2 min read

Design is an Afterthought in Team Function and Structure

Design is an Afterthought in Team Function and Structure

Design is Treated as a Role, Not a Process

As design began gaining prominence in the software industry, companies were faced with a challenge: how to fit this new discipline into an already well-established system of building products. The best practice that emerged was to embed designers directly into existing engineering teams. The thinking was that proximity would lead to better collaboration. Designers would sit side by side with product managers and engineers, slotting into the same cadences and workflows. This approach, however, was incomplete, and the cracks soon began to show.

The structure and function of modern software teams can largely be traced back to methodologies that are output-oriented. Agile, sprints, kanban, roadmaps, backlogs, and tickets are all tools built around delivery. They are built on the assumption that the work is already known, and the challenge is to output it faster, more reliably, and at higher quality.

Design assumes that the solution is not yet known. Design is focused on discovering a way forward through exploration, testing, gathering feedback, and iterating. The design process may even reveal that the entire approach to a problem is flawed, and that an entire initiative needs to be taken back to the drawing board. This is valuable work that can save companies from failed feature and product launches that can cost millions.

Rather than rethinking how processes and companies should evolve to incorporate design as a process, however, designers were incorporated into frameworks optimized entirely around output. The underlying assumption was that design was just another role to be staffed, not a process to be supported. Consequently, a huge amount of the potential benefit of design teams was lost.

Designers Get Hit with Both Ends of the Stick

With software development teams expected to operate in tight delivery cycles, designers struggle to find time for divergent thinking, research, iteration, customer feedback, and learning from mistakes. They are often brought onto projects around the same time as engineers, and are seen as blocking everyone else's work. Designers often feel forced to just slap something together, regardless of whether the problem is fully understood or if they have confidence the solution will work. When the issues show up later, whether in usability, adoption, or customer complaints, it’s the designer who’s blamed.

In these structures, designers either burn out from the constant scramble to stay in front of the rest of the team, or they adapt by lowering their standards and focusing on speed. Neither path is good for the designer, the team, or the product. Over time, the organization internalizes the belief that design is slow, impractical, or even non-essential. And once that belief sets in, designers face an uphill battle in advocating for better product experiences.

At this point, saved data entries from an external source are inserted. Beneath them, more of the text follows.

-- pv_equiv track=rewrite | github.com/gabogara/python_session_1_2 | interviews.py | goldilocks_approved
-- ===== SOURCE A (Python) =====
-- def goldilocks_approved(nums):
--     if len(nums) < 3:
--         return -1
--     maximun = max(nums)
--     minimun = min(nums)
--     nums.sort()
--
--     for num in nums:
--         if num > minimun and num < maximun:
--             return num
-- ===== SOURCE B (Python) =====
-- def goldilocks_approved(nums):
--     if len(nums) < 3:
--         return -1
--     lo = min(nums)
--     hi = max(nums)
--     mid = None
--     for x in nums:
--         if lo < x < hi and (mid is None or x < mid):
--             mid = x
--     return mid
-- ===== Notes on version B (the rewrite author's own statement) =====
-- stated objective: faster
-- what changed: Replaced sort-then-scan (A sorts the list in place and returns the first element strictly between min and max) by a single O(n) pass that keeps the smallest element strictly between min and max; B does not mutate the input.
import Mathlib
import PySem

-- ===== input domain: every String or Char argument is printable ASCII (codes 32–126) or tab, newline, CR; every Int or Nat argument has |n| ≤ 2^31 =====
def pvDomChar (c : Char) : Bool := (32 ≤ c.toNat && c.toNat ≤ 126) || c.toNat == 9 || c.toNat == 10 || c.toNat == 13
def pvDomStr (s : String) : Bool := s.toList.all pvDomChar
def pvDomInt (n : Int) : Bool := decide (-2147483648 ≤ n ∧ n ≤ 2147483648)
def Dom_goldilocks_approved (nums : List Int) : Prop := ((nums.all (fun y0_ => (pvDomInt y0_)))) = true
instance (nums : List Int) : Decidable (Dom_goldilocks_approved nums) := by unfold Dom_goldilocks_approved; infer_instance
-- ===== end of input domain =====

-- B replaces A's in-place sort + first-match scan by one O(n) pass keeping the smallest
-- element strictly between min and max (equivalence is about the RETURN value only:
-- A sorts `nums` in place, B does not mutate it).

-- ===== PORT A =====
-- A: if len < 3 return -1; else max, min, sort in place, return first element strictly between;
-- falls off the loop (returns None) if there is none.
def goldilocks_approved (nums : List Int) : Option Int :=
  if nums.length < 3 then some (-1)
  else
    match PySem.List.max? nums (fun x => x), PySem.List.min? nums (fun x => x) with
    | some maximun, some minimun =>
        (PySem.List.sorted nums (fun x => x) false).find?
          (fun num => decide (num > minimun) && decide (num < maximun))
    | _, _ => none   -- unreachable: length ≥ 3, so max/min exist

-- ===== PORT B =====
def goldilocks_approved_alt (nums : List Int) : Option Int :=
  if nums.length < 3 then some (-1)
  else
    match PySem.List.min? nums (fun x => x) with
    | none => none   -- unreachable: length ≥ 3, so min exists
    | some lo =>
      match PySem.List.max? nums (fun x => x) with
      | none => none   -- unreachable: length ≥ 3, so max exists
      | some hi =>
        nums.foldl (fun mid x =>
          if decide (lo < x) && decide (x < hi) && mid.all (fun m => decide (x < m))
          then some x else mid) none

-- ===== PRECONDITION & SPEC =====
def Spec_goldilocks_approved (nums : List Int) (out : Option Int) : Prop := out = goldilocks_approved_alt nums
instance (nums : List Int) (out : Option Int) : Decidable (Spec_goldilocks_approved nums out) := by unfold Spec_goldilocks_approved; infer_instance

-- ===== CLAIM (what is proved, stated in full; the proofs are below) =====
def Claim_equal_goldilocks_approved : Prop := ∀ (nums : List Int), Dom_goldilocks_approved nums → Spec_goldilocks_approved nums (goldilocks_approved nums)

-- ===== LEMMAS AND PROOFS =====

-- B's fold only changes state on elements passing the filter p.
theorem pvFold_filter (p : Int → Bool) (l : List Int) (acc : Option Int) :
    l.foldl (fun mid x => if p x && mid.all (fun m => decide (x < m)) then some x else mid) acc
      = (l.filter p).foldl (fun mid x => if mid.all (fun m => decide (x < m)) then some x else mid) acc := by
  induction l generalizing acc with
  | nil => rfl
  | cons x t ih =>
    by_cases hx : p x = true
    · simp only [List.foldl_cons, List.filter_cons, hx, Bool.true_and, if_true]
      exact ih _
    · rw [Bool.not_eq_true] at hx
      simp only [List.foldl_cons, List.filter_cons, hx, Bool.false_and, Bool.false_eq_true,
        if_false]
      exact ih _

-- the keep-smaller fold, starting from some a, computes the running minimum.
theorem pvFold_min (l : List Int) (a : Int) :
    l.foldl (fun mid x => if mid.all (fun m => decide (x < m)) then some x else mid) (some a)
      = some (l.foldl min a) := by
  induction l generalizing a with
  | nil => rfl
  | cons x t ih =>
    simp only [List.foldl_cons, Option.all_some, decide_eq_true_eq]
    by_cases h : x < a
    · rw [if_pos h, ih, min_eq_right (le_of_lt h)]
    · rw [if_neg h, ih, min_eq_left (not_lt.mp h)]

theorem pvMin?_eq_some_iff (l : List Int) (m : Int) :
    PySem.List.min? l (fun x => x) = some m ↔ m ∈ l ∧ ∀ y ∈ l, m ≤ y := by
  constructor
  · intro h
    exact ⟨PySem.List.min?_mem h, fun y hy => PySem.List.min?_isMin h y hy⟩
  · rintro ⟨hm, hmin⟩
    cases hl : PySem.List.min? l (fun x => x) with
    | none =>
      rw [PySem.List.min?_eq_none_iff] at hl
      simp [hl] at hm
    | some m' =>
      have h1 : m ≤ m' := hmin m' (PySem.List.min?_mem hl)
      have h2 : m' ≤ m := PySem.List.min?_isMin hl m hm
      exact congrArg some (le_antisymm h2 h1)

-- min? (with identity key) is invariant under permutation.
theorem pvMin?_perm (l l' : List Int) (h : l.Perm l') :
    PySem.List.min? l (fun x => x) = PySem.List.min? l' (fun x => x) := by
  cases hl : PySem.List.min? l (fun x => x) with
  | none =>
    rw [PySem.List.min?_eq_none_iff] at hl
    subst hl
    have h' : l' = [] := List.perm_nil.mp h.symm
    subst h'
    symm
    rw [PySem.List.min?_eq_none_iff]
  | some m =>
    rw [pvMin?_eq_some_iff] at hl
    symm
    rw [pvMin?_eq_some_iff]
    exact ⟨h.mem_iff.mp hl.1, fun y hy => hl.2 y (h.mem_iff.mpr hy)⟩

theorem pvFoldl_min_of_le (t : List Int) (a : Int) (h : ∀ y ∈ t, a ≤ y) :
    t.foldl min a = a := by
  induction t with
  | nil => rfl
  | cons x s ih =>
    have hx : a ≤ x := h x (by simp)
    simp only [List.foldl_cons, min_eq_left hx]
    exact ih (fun y hy => h y (by simp [hy]))

-- head of a ≤-sorted list is its min?.
theorem pvHead?_eq_min? (l : List Int) (hp : l.Pairwise (· ≤ ·)) :
    l.head? = PySem.List.min? l (fun x => x) := by
  cases l with
  | nil => rfl
  | cons m t =>
    rw [PySem.List.min?_id_cons]
    have : t.foldl min m = m :=
      pvFoldl_min_of_le t m (fun y hy => (List.pairwise_cons.mp hp).1 y hy)
    simp [this]

-- ===== VERDICT (by name: the statement is the Claim_ definition above) =====
theorem goldilocks_approved_spec : Claim_equal_goldilocks_approved := by
  intro nums _
  unfold Spec_goldilocks_approved goldilocks_approved goldilocks_approved_alt
  by_cases hlen : nums.length < 3
  · simp [hlen]
  · simp only [if_neg hlen]
    cases hmx : PySem.List.max? nums (fun x => x) with
    | none =>
      rw [PySem.List.max?_eq_none_iff] at hmx
      subst hmx
      exact (hlen (by simp)).elim
    | some hi =>
      cases hmn : PySem.List.min? nums (fun x => x) with
      | none => rfl
      | some lo =>
        show (PySem.List.sorted nums (fun x => x) false).find?
              (fun num => decide (num > lo) && decide (num < hi))
            = nums.foldl (fun mid x =>
                if decide (lo < x) && decide (x < hi) && mid.all (fun m => decide (x < m))
                then some x else mid) none
        -- predicate of the interval
        set p : Int → Bool := fun num => decide (num > lo) && decide (num < hi) with hp
        have hA : (PySem.List.sorted nums (fun x => x) false).find? p
            = ((PySem.List.sorted nums (fun x => x) false).filter p).head? :=
          (List.head?_filter ..).symm
        have hpb : ∀ (x : Int) (mid : Option Int),
            (decide (lo < x) && decide (x < hi) && mid.all (fun m => decide (x < m)))
              = (p x && mid.all (fun m => decide (x < m))) := by
          intro x mid
          rw [hp]
        have hB : nums.foldl (fun mid x =>
              if decide (lo < x) && decide (x < hi) && mid.all (fun m => decide (x < m))
              then some x else mid) none
            = PySem.List.min? (nums.filter p) (fun x => x) := by
          have : (fun (mid : Option Int) (x : Int) =>
                if decide (lo < x) && decide (x < hi) && mid.all (fun m => decide (x < m))
                then some x else mid)
              = (fun mid x => if p x && mid.all (fun m => decide (x < m)) then some x else mid) := by
            funext mid x
            rw [hpb]
          rw [this, pvFold_filter]
          cases hf : nums.filter p with
          | nil => rfl
          | cons a t =>
            simp only [List.foldl_cons, Option.all_none, if_true]
            rw [pvFold_min, PySem.List.min?_id_cons]
        have hsortfilter : ((PySem.List.sorted nums (fun x => x) false).filter p).Pairwise (· ≤ ·) :=
          (PySem.List.sorted_pairwise nums (fun x => x)).filter p
        have hperm : ((PySem.List.sorted nums (fun x => x) false).filter p).Perm (nums.filter p) :=
          (PySem.List.sorted_perm nums (fun x => x) false).filter p
        rw [hA, hB, pvHead?_eq_min? _ hsortfilter]
        exact pvMin?_perm _ _ hperm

I have often referred to this phenomenon as "hitting someone with both ends of the stick:" designers are first dismissed for raising concerns, then punished when those same concerns prove valid.

The problem isn’t the people. It’s the system. Modern software methodologies were optimized for building and delivering code quickly, not for solving problems holistically. As long as design remains bolted on to a system that wasn’t built to include it, designers are set up to lose.